I have the following detailed DataFrame:
source:
df_detailed = pd.DataFrame([
["Fail", "P1", "3 Failed Partition","X001, X002, X003"],
["Fail","P1","Late Backup","Late Backup"],
["Fail","P1","2 Failed Partition","X001, X002"],
["Fail","P2","2 Failed Partition","X001, X002"],
["Fail","P2","Late Backup","Late Backup"],
["Warn","P2","Huge Size","1GB"],
["Warn","P2","Huge Size","2GB"]
], columns = ["Severity", "Partition", "Status", "Comment"])
output:
Severity Partition Status Comment
0 Fail P1 3 Failed Partition X001, X002, X003
1 Fail P1 Late Backup Late Backup
2 Fail P1 2 Failed Partition X001, X002
3 Fail P2 2 Failed Partition X001, X002
4 Fail P2 Late Backup Late Backup
5 Warn P2 Huge Size 1GB
6 Warn P2 Huge Size 2GB
I would like to group and aggregate this and get the below result:
Result:
Partition Status
0 P1 3 Failed Partition, 2 Late Backup
1 P2 2 Failed Partition, 1 Late Backup, 2 Warn
Note:
The keywords "Late Backup", "Failed Partition", "Huge Size" are static and would not change.
All severity with "Fail" should have granular information in the summary DataFrame.

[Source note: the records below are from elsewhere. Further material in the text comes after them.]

-- pv_equiv track=rewrite | github.com/kamimrcht/CARNAC-LR | scripts/representant_graph.py | compute_max_j_Rij
-- ===== SOURCE A (Python) =====
-- def compute_max_j_Rij(allClusterVectors, max_j, clusters):
-- 		clusterToReprGene = dict()
-- 		for result_clust in allClusterVectors.keys():
-- 			if len(clusters[result_clust]) > 1 :
-- 				maxj = 0
-- 				for gene in range(len(allClusterVectors[result_clust])):
-- 					if allClusterVectors[result_clust][gene] > maxj:
-- 						maxj = allClusterVectors[result_clust][gene]
-- 						clusterToReprGene[result_clust] = gene
-- 		return clusterToReprGene
-- ===== SOURCE B (Python) =====
-- def compute_max_j_Rij(allClusterVectors, max_j, clusters):
--     clusterToReprGene = {}
--     for result_clust, vec in allClusterVectors.items():
--         if len(clusters[result_clust]) > 1 and vec:
--             m = max(vec)
--             if m > 0:
--                 clusterToReprGene[result_clust] = vec.index(m)
--     return clusterToReprGene
-- ===== Notes on version B (the rewrite author's own statement) =====
-- stated objective: idiomatic
-- what changed: Replaces the hand-rolled running-max/argmax scan that repeatedly overwrites the dict entry with the standard max() followed by .index() to locate its first occurrence, guarded by an explicit non-empty/positive test.
import Mathlib
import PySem

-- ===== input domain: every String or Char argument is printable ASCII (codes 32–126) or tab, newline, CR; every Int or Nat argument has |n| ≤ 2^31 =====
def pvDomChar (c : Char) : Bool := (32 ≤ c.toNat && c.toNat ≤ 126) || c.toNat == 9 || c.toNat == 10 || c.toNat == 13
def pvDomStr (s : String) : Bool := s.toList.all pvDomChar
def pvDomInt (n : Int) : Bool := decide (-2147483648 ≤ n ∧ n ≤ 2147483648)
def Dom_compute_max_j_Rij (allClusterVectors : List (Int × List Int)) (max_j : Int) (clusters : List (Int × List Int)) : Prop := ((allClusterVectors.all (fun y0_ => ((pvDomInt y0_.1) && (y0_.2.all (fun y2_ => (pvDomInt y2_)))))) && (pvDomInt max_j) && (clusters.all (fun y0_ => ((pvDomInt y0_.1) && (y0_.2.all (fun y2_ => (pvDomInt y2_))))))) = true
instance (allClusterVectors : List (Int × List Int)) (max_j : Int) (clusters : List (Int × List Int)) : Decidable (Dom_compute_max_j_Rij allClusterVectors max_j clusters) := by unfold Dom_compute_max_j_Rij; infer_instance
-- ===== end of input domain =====

-- B replaces A's running-max/argmax scan by max() followed by .index() (idiomatic); equal return values proved on Pre_ (where no KeyError occurs).

-- ===== PORT A =====
-- inner loop body: 'if vec[gene] > maxj: maxj = vec[gene]; clusterToReprGene[k] = gene'
def pvStepA (k : Int) (st : Int × PySem.Dict Int Int) (p : Int × Int) : Int × PySem.Dict Int Int :=
  if p.2 > st.1 then (p.2, st.2.insert k p.1) else st

def compute_max_j_Rij (allClusterVectors : List (Int × List Int)) (max_j : Int) (clusters : List (Int × List Int)) : List (Int × Int) :=
  let avd := PySem.Dict.ofList allClusterVectors
  let cld := PySem.Dict.ofList clusters
  (avd.keys.foldl (fun d k =>
      match cld.get? k with
      | none => d   -- Python raises KeyError here; such inputs are excluded by Pre_
      | some cvec =>
        if cvec.length > 1 then
          -- 'for gene in range(len(avd[k]))' with indexing = loop over enumerate(avd[k])
          ((PySem.List.enumerate (avd.getD k []) 0).foldl (pvStepA k) (0, d)).2
        else d) PySem.Dict.empty).items

-- ===== PORT B =====
def compute_max_j_Rij_alt (allClusterVectors : List (Int × List Int)) (max_j : Int) (clusters : List (Int × List Int)) : List (Int × Int) :=
  let avd := PySem.Dict.ofList allClusterVectors
  let cld := PySem.Dict.ofList clusters
  (avd.items.foldl (fun d p =>
      -- 'if len(clusters[k]) > 1 and vec:'  (missing key excluded by Pre_)
      if (cld.getD p.1 []).length > 1 ∧ p.2 ≠ [] then
        match PySem.List.max? p.2 (fun x => x) with
        | some m => if m > 0 then d.insert p.1 (((PySem.List.index? p.2 m).getD 0 : Nat) : Int) else d
        | none => d
      else d) PySem.Dict.empty).items

-- ===== PRECONDITION & SPEC =====
-- Pre_ excludes exactly the inputs where Python A raises KeyError: a cluster id of allClusterVectors missing from clusters.
def Pre_compute_max_j_Rij (allClusterVectors : List (Int × List Int)) (max_j : Int) (clusters : List (Int × List Int)) : Prop :=
  (allClusterVectors.all (fun p => clusters.any (fun q => q.1 == p.1))) = true
instance (allClusterVectors : List (Int × List Int)) (max_j : Int) (clusters : List (Int × List Int)) : Decidable (Pre_compute_max_j_Rij allClusterVectors max_j clusters) := by unfold Pre_compute_max_j_Rij; infer_instance
def pvWitness_compute_max_j_Rij : (List (Int × List Int)) × Int × (List (Int × List Int)) :=
  ([(0, [1, 3, 3]), (1, [2])], 0, [(0, [5, 6]), (1, [7, 8])])

def Spec_compute_max_j_Rij (allClusterVectors : List (Int × List Int)) (max_j : Int) (clusters : List (Int × List Int)) (out : List (Int × Int)) : Prop := out = compute_max_j_Rij_alt allClusterVectors max_j clusters
instance (allClusterVectors : List (Int × List Int)) (max_j : Int) (clusters : List (Int × List Int)) (out : List (Int × Int)) : Decidable (Spec_compute_max_j_Rij allClusterVectors max_j clusters out) := by unfold Spec_compute_max_j_Rij; infer_instance

-- ===== CLAIM (what is proved, stated in full; the proofs are below) =====
def Claim_equal_compute_max_j_Rij : Prop := ∀ (allClusterVectors : List (Int × List Int)) (max_j : Int) (clusters : List (Int × List Int)), Dom_compute_max_j_Rij allClusterVectors max_j clusters → Pre_compute_max_j_Rij allClusterVectors max_j clusters → Spec_compute_max_j_Rij allClusterVectors max_j clusters (compute_max_j_Rij allClusterVectors max_j clusters)

-- ===== LEMMAS AND PROOFS =====

-- the running max either stays at its seed or is an element of the list
lemma pv_foldl_max_mem (l : List Int) : ∀ c : Int, l.foldl max c = c ∨ l.foldl max c ∈ l := by
  induction l with
  | nil => intro c; left; rfl
  | cons x t ih =>
    intro c
    simp only [List.foldl_cons]
    rcases ih (max c x) with h | h
    · by_cases hx : c ≤ x
      · right; rw [h, max_eq_right hx]; exact List.mem_cons_self
      · left; rw [h, max_eq_left ((not_le.mp hx).le)]
    · right; exact List.mem_cons_of_mem _ h

lemma pv_le_foldl_max (l : List Int) : ∀ c : Int, c ≤ l.foldl max c := by
  induction l with
  | nil => intro c; exact le_refl c
  | cons x t ih =>
    intro c
    simp only [List.foldl_cons]
    exact le_trans (le_max_left c x) (ih (max c x))

lemma pv_foldl_max_absorb (l : List Int) : ∀ a b : Int, l.foldl max (max a b) = max a (l.foldl max b) := by
  induction l with
  | nil => intro a b; rfl
  | cons x t ih =>
    intro a b
    simp only [List.foldl_cons, max_assoc]
    exact ih a (max b x)

-- characterisation of A's inner scan: final max, and the dict gets the first index of the max iff it beats the seed
lemma pv_inner_spec (vec : List Int) : ∀ (c s : Int) (d : PySem.Dict Int Int) (k : Int),
    (PySem.List.enumerate vec s).foldl (pvStepA k) (c, d) =
      (vec.foldl max c,
       if vec.foldl max c > c
       then d.insert k (s + (((PySem.List.index? vec (vec.foldl max c)).getD 0 : Nat) : Int))
       else d) := by
  induction vec with
  | nil =>
    intro c s d k
    simp [PySem.List.enumerate_nil]
  | cons x t ih =>
    intro c s d k
    rw [PySem.List.enumerate_cons]
    simp only [List.foldl_cons, pvStepA]
    by_cases hx : x > c
    · rw [if_pos hx, ih x (s + 1) (d.insert k s) k]
      have hcx : max c x = x := max_eq_right (le_of_lt hx)
      by_cases hM : t.foldl max x > x
      · -- the true max is in the tail
        have hmem : t.foldl max x ∈ t := by
          rcases pv_foldl_max_mem t x with h | h
          · omega
          · exact h
        have hsome : (PySem.List.index? t (t.foldl max x)).isSome := by
          rw [PySem.List.index?_isSome_iff]; exact hmem
        obtain ⟨j, hj⟩ := Option.isSome_iff_exists.mp hsome
        have hxne : x ≠ t.foldl max x := by omega
        have hidx : PySem.List.index? (x :: t) (t.foldl max x) = some (j + 1) := by
          rw [PySem.List.index?_cons_of_ne _ hxne, hj]; rfl
        have hgt : t.foldl max x > c := lt_trans hx hM
        rw [if_pos hM, PySem.Dict.insert_insert_self]
        simp only [hcx, hidx, hj, if_pos hgt, Option.getD_some]
        congr 2
        push_cast
        ring
      · -- the head x is itself the max
        have hxmax : t.foldl max x = x := le_antisymm (by omega) (pv_le_foldl_max t x)
        rw [if_neg hM]
        simp only [hcx, hxmax, if_pos hx, PySem.List.index?_cons_self,
          Option.getD_some, Nat.cast_zero, add_zero]
    · rw [if_neg hx]
      rw [ih c (s + 1) d k]
      have hcx : max c x = c := max_eq_left (by omega)
      simp only [hcx]
      by_cases hM : t.foldl max c > c
      · have hmem : t.foldl max c ∈ t := by
          rcases pv_foldl_max_mem t c with h | h
          · omega
          · exact h
        have hsome : (PySem.List.index? t (t.foldl max c)).isSome := by
          rw [PySem.List.index?_isSome_iff]; exact hmem
        obtain ⟨j, hj⟩ := Option.isSome_iff_exists.mp hsome
        have hxne : x ≠ t.foldl max c := by omega
        have hidx : PySem.List.index? (x :: t) (t.foldl max c) = some (j + 1) := by
          rw [PySem.List.index?_cons_of_ne _ hxne, hj]; rfl
        simp only [if_pos hM, hidx, hj, Option.getD_some]
        congr 2
        push_cast
        ring
      · simp only [if_neg hM]

-- A's per-key body equals B's per-key body, for every key and accumulator
lemma pv_body_eq (avd : PySem.Dict Int (List Int)) (cld : PySem.Dict Int (List Int)) (k : Int) (d : PySem.Dict Int Int) :
    (match cld.get? k with
     | none => d
     | some cvec =>
       if cvec.length > 1 then ((PySem.List.enumerate (avd.getD k []) 0).foldl (pvStepA k) (0, d)).2 else d)
    =
    (if (cld.getD k []).length > 1 ∧ (avd.getD k []) ≠ [] then
       match PySem.List.max? (avd.getD k []) (fun x => x) with
       | some m => if m > 0 then d.insert k (((PySem.List.index? (avd.getD k []) m).getD 0 : Nat) : Int) else d
       | none => d
     else d) := by
  cases hcl : cld.get? k with
  | none =>
    simp [PySem.Dict.getD_eq_get?_getD, hcl]
  | some cvec =>
    have hg : cld.getD k ([] : List Int) = cvec := by
      rw [PySem.Dict.getD_eq_get?_getD, hcl]; rfl
    rw [hg]
    by_cases hlen : cvec.length > 1
    · simp only [if_pos hlen]
      cases hvec : avd.getD k [] with
      | nil => simp [PySem.List.enumerate_nil]
      | cons x t =>
        rw [pv_inner_spec (x :: t) 0 0 d k]
        have hmax : PySem.List.max? (x :: t) (fun x => x) = some (t.foldl max x) :=
          PySem.List.max?_id_cons x t
        have hM0 : (x :: t).foldl max 0 = max 0 (t.foldl max x) := by
          simp only [List.foldl_cons]
          rw [← pv_foldl_max_absorb t 0 x]
        by_cases hMv : t.foldl max x > 0
        · have h0 : (x :: t).foldl max 0 = t.foldl max x := by
            rw [hM0, max_eq_right (le_of_lt hMv)]
          simp [hmax, h0, hMv, hlen, List.cons_ne_nil]
        · have h0 : (x :: t).foldl max 0 = 0 := by
            rw [hM0, max_eq_left (by omega)]
          simp [hmax, h0, hMv, hlen]
    · simp [hlen]

theorem compute_max_j_Rij_spec : Claim_equal_compute_max_j_Rij := by
  intro av mj cl _ _
  unfold Spec_compute_max_j_Rij compute_max_j_Rij compute_max_j_Rij_alt
  apply congrArg PySem.Dict.items
  rw [PySem.Dict.items_eq_map_keys (PySem.Dict.ofList av) (PySem.Dict.nodup_keys_ofList av) ([] : List Int),
    List.foldl_map]
  apply List.foldl_ext
  intro d k _
  exact pv_body_eq (PySem.Dict.ofList av) (PySem.Dict.ofList cl) k d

All other severity like "Warning", "Info" ...etc should only contain the count of the Severity as put in expected result example
Failed Partition in the Detailed DataFrame is prefixed with the count of Failures, however in the Summary for each partition(i.e P1, P2) the count of the unique values of partitions need to be present in the summary DataFrame
Can someone please help, I've been sleepless with this for 2 days now :(